WORK INSTRUCTION: Please repeat, from the entries that follow, the lines from the one containing "by_cases hx : key x = true" through the one containing "[hF y h, hx]" exactly, adding nothing.

Saved data entries:
-- pv_equiv track=rewrite | github.com/Mirrowel/AOE-Tools | launcher/core/network.py | _get_sorted_urls
-- ===== SOURCE A (Python) =====
-- from typing import List, Dict, Optional, Callable
--
-- def _get_sorted_urls(urls: Dict[str, str]) -> List[tuple[str, str]]:
--     """Sorts URLs to prioritize 'GitHub Git'."""
--     sorted_urls = []
--     if "GitHub Git" in urls:
--         sorted_urls.append(("GitHub Git", urls["GitHub Git"]))
--         for provider, url in urls.items():
--             if provider != "GitHub Git":
--                 sorted_urls.append((provider, url))
--     else:
--         sorted_urls = list(urls.items())
--     return sorted_urls
-- ===== SOURCE B (Python) =====
-- from typing import List, Dict
--
-- def _get_sorted_urls(urls: Dict[str, str]) -> List[tuple[str, str]]:
--     """Sorts URLs to prioritize 'GitHub Git'."""
--     return sorted(urls.items(), key=lambda kv: kv[0] != "GitHub Git")
-- ===== Notes on version B (the rewrite author's own statement) =====
-- stated objective: idiomatic
-- what changed: Replaces the membership test plus manual append loop with a single stable sort keyed by the boolean predicate key != 'GitHub Git', which moves the unique 'GitHub Git' entry to the front and preserves insertion order otherwise.
import Mathlib
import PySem

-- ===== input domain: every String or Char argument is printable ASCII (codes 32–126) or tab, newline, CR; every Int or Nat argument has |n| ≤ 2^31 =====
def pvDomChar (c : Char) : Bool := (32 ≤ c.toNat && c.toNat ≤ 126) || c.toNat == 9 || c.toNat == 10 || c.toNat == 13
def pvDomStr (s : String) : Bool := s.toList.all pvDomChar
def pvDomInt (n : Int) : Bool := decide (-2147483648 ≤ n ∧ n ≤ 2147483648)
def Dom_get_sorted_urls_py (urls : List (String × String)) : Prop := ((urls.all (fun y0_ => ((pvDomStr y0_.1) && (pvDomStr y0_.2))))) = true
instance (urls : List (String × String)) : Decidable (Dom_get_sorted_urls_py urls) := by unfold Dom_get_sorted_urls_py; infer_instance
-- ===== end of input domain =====

-- B replaces A's membership test + append loop with one stable sort keyed by
-- the boolean predicate (key ≠ "GitHub Git"); equally fast, more idiomatic.

-- ===== PORT A =====
-- "GitHub Git" in urls / urls["GitHub Git"]: dict lookup = first match in the association list
def get_sorted_urls_py (urls : List (String × String)) : List (String × String) :=
  match PySem.Dict.get? (PySem.Dict.mk urls) "GitHub Git" with
  | some v =>
      -- sorted_urls = [("GitHub Git", v)]; for provider, url in urls.items(): if provider != "GitHub Git": append
      urls.foldl (fun acc p => if p.1 ≠ "GitHub Git" then acc ++ [p] else acc)
        [("GitHub Git", v)]
  | none => urls

-- ===== PORT B =====
def get_sorted_urls_py_alt (urls : List (String × String)) : List (String × String) :=
  PySem.List.sorted urls (fun kv => kv.1 != "GitHub Git") false

-- ===== PRECONDITION & SPEC =====
-- A's argument is a Python dict, whose keys are distinct; Pre_ only states that the
-- association list carries at most one "GitHub Git" entry (every real dict satisfies it).
def Pre_get_sorted_urls_py (urls : List (String × String)) : Prop :=
  (urls.map Prod.fst).count "GitHub Git" ≤ 1
instance (urls : List (String × String)) : Decidable (Pre_get_sorted_urls_py urls) := by
  unfold Pre_get_sorted_urls_py; infer_instance
def pvWitness_get_sorted_urls_py : (List (String × String)) :=
  [("SourceForge", "https://sf.net"), ("GitHub Git", "https://github.com")]
def Spec_get_sorted_urls_py (urls : List (String × String)) (out : List (String × String)) : Prop := out = get_sorted_urls_py_alt urls
instance (urls : List (String × String)) (out : List (String × String)) : Decidable (Spec_get_sorted_urls_py urls out) := by unfold Spec_get_sorted_urls_py; infer_instance

-- ===== CLAIM (what is proved, stated in full; the proofs are below) =====
def Claim_equal_get_sorted_urls_py : Prop := ∀ (urls : List (String × String)), Dom_get_sorted_urls_py urls → Pre_get_sorted_urls_py urls → Spec_get_sorted_urls_py urls (get_sorted_urls_py urls)

-- ===== LEMMAS AND PROOFS =====

-- inserting x into F ++ T, where x goes after every element of F and before the head of T
theorem insertBy_split {α : Type} (before : α → α → Bool) (x : α) (F T : List α)
    (hF : ∀ y ∈ F, before x y = false)
    (hT : ∀ t ∈ T.head?, before x t = true) :
    PySem.List.insertBy before x (F ++ T) = F ++ x :: T := by
  induction F with
  | nil =>
      cases T with
      | nil => simp [PySem.List.insertBy]
      | cons t ts => simp [PySem.List.insertBy, hT t rfl]
  | cons y ys ih =>
      have hy : before x y = false := hF y (by simp)
      simp [PySem.List.insertBy, hy, ih (fun z hz => hF z (by simp [hz]))]

-- a stable sort on a Bool key is the stable partition: false-keyed elements first
theorem sorted_bool_key_eq_partition {α : Type} (key : α → Bool) (l : List α) :
    PySem.List.sorted l key false =
      l.filter (fun x => !key x) ++ l.filter key := by
  rw [PySem.List.sorted_eq_foldl_insertBy]
  suffices h : ∀ (l F T : List α), (∀ y ∈ F, key y = false) → (∀ y ∈ T, key y = true) →
      l.foldl (fun acc x => PySem.List.insertBy (fun a b => decide (key a < key b)) x acc) (F ++ T)
        = (F ++ l.filter (fun x => !key x)) ++ (T ++ l.filter key) by
    simpa using h l [] [] (by simp) (by simp)
  intro l
  induction l with
  | nil => intro F T _ _; simp
  | cons x xs ih =>
      intro F T hF hT
      by_cases hx : key x = true
      · have : PySem.List.insertBy (fun a b => decide (key a < key b)) x (F ++ T)
            = (F ++ T) ++ [x] := by
          have := insertBy_split (fun a b => decide (key a < key b)) x (F ++ T) []
            (by intro y hy; rcases List.mem_append.1 hy with h | h
                · simp [hF y h, hx]
                · simp [hT y h, hx])
            (by intro t ht; simp at ht)
          simpa using this
        rw [List.foldl_cons, this, List.append_assoc, ← List.append_assoc]
        have := ih F (T ++ [x]) hF
          (by intro y hy; rcases List.mem_append.1 hy with h | h
              · exact hT y h
              · simp at h; subst h; exact hx)
        simp only [List.append_assoc] at this ⊢
        rw [this]
        simp [hx]
      · have hxf : key x = false := by simpa using hx
        have hins : PySem.List.insertBy (fun a b => decide (key a < key b)) x (F ++ T)
            = F ++ x :: T := by
          exact insertBy_split _ x F T
            (by intro y hy; simp [hF y hy, hxf])
            (by intro t ht
                have : t ∈ T := List.mem_of_mem_head? ht
                simp [hT t this, hxf, Bool.lt_iff])
        rw [List.foldl_cons, hins]
        have := ih (F ++ [x]) T
          (by intro y hy; rcases List.mem_append.1 hy with h | h
              · exact hF y h
              · simp at h; subst h; exact hxf) hT
        simp only [List.append_assoc, List.singleton_append] at this ⊢
        rw [this]
        simp [hxf]

-- dict lookup on the assoc list: none ↔ no entry has the key
theorem get?_none_iff (urls : List (String × String)) :
    PySem.Dict.get? (PySem.Dict.mk urls) "GitHub Git" = none ↔
      ∀ p ∈ urls, p.1 ≠ "GitHub Git" := by
  induction urls with
  | nil => simp [PySem.Dict.get?]
  | cons q qs ih =>
      rw [PySem.Dict.get?_mk_cons]
      by_cases hq : q.1 = "GitHub Git" <;> simp [hq, ih]

-- with at most one "GitHub Git" key, the matching entries are exactly the pair get? returns
theorem filter_eq_of_get?_some (urls : List (String × String)) (v : String)
    (hg : PySem.Dict.get? (PySem.Dict.mk urls) "GitHub Git" = some v)
    (hpre : (urls.map Prod.fst).count "GitHub Git" ≤ 1) :
    urls.filter (fun x => decide (x.1 = "GitHub Git")) = [("GitHub Git", v)] := by
  induction urls with
  | nil => simp [PySem.Dict.get?] at hg
  | cons q qs ih =>
      rw [PySem.Dict.get?_mk_cons] at hg
      by_cases hq : q.1 = "GitHub Git"
      · simp [hq] at hg
        have hcount : (qs.map Prod.fst).count "GitHub Git" = 0 := by
          simp [hq] at hpre
          omega
        have hnone : qs.filter (fun x => decide (x.1 = "GitHub Git")) = [] := by
          rw [List.filter_eq_nil_iff]; intro p hp hc
          have hm : p.1 ∈ qs.map Prod.fst := List.mem_map_of_mem hp
          simp at hc
          rw [hc] at hm
          exact absurd (List.count_pos_iff.2 hm) (by omega)
        have hqpair : q = ("GitHub Git", v) := by
          obtain ⟨q1, q2⟩ := q; simp at hq hg; simp [hq, hg]
        simp [hnone, hqpair]
      · simp [hq] at hg
        have hpre' : (qs.map Prod.fst).count "GitHub Git" ≤ 1 := by
          simp [List.count_cons] at hpre
          omega
        simp [hq, ih hg hpre']

-- ===== VERDICT (by name: the statement is the Claim_ definition above) =====
theorem get_sorted_urls_py_spec : Claim_equal_get_sorted_urls_py := by
  intro urls _ hpre
  unfold Spec_get_sorted_urls_py get_sorted_urls_py get_sorted_urls_py_alt
  rw [sorted_bool_key_eq_partition]
  cases hg : PySem.Dict.get? (PySem.Dict.mk urls) "GitHub Git" with
  | none =>
      have hall := (get?_none_iff urls).1 hg
      have h1 : urls.filter (fun x => !(x.1 != "GitHub Git")) = [] := by
        rw [List.filter_eq_nil_iff]; intro p hp; simp [hall p hp]
      have h2 : urls.filter (fun x => x.1 != "GitHub Git") = urls := by
        rw [List.filter_eq_self]; intro p hp; simp [hall p hp]
      simp [h1, h2]
  | some v =>
      show List.foldl (fun acc p => if p.1 ≠ "GitHub Git" then acc ++ [p] else acc) [("GitHub Git", v)] urls = _
      rw [PySem.List.foldl_append_ite_eq_filter]
      have hfalse : urls.filter (fun x => !(x.1 != "GitHub Git"))
          = urls.filter (fun x => decide (x.1 = "GitHub Git")) := by
        apply List.filter_congr; intro p _
        by_cases h : p.1 = "GitHub Git" <;> simp [h]
      have hne : urls.filter (fun x => decide (x.1 ≠ "GitHub Git"))
          = urls.filter (fun x => x.1 != "GitHub Git") := by
        apply List.filter_congr; intro p _
        by_cases h : p.1 = "GitHub Git" <;> simp [h]
      rw [hfalse, filter_eq_of_get?_some urls v hg hpre, hne]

REPLY:
      by_cases hx : key x = true
      · have : PySem.List.insertBy (fun a b => decide (key a < key b)) x (F ++ T)
            = (F ++ T) ++ [x] := by
          have := insertBy_split (fun a b => decide (key a < key b)) x (F ++ T) []
            (by intro y hy; rcases List.mem_append.1 hy with h | h
                · simp [hF y h, hx]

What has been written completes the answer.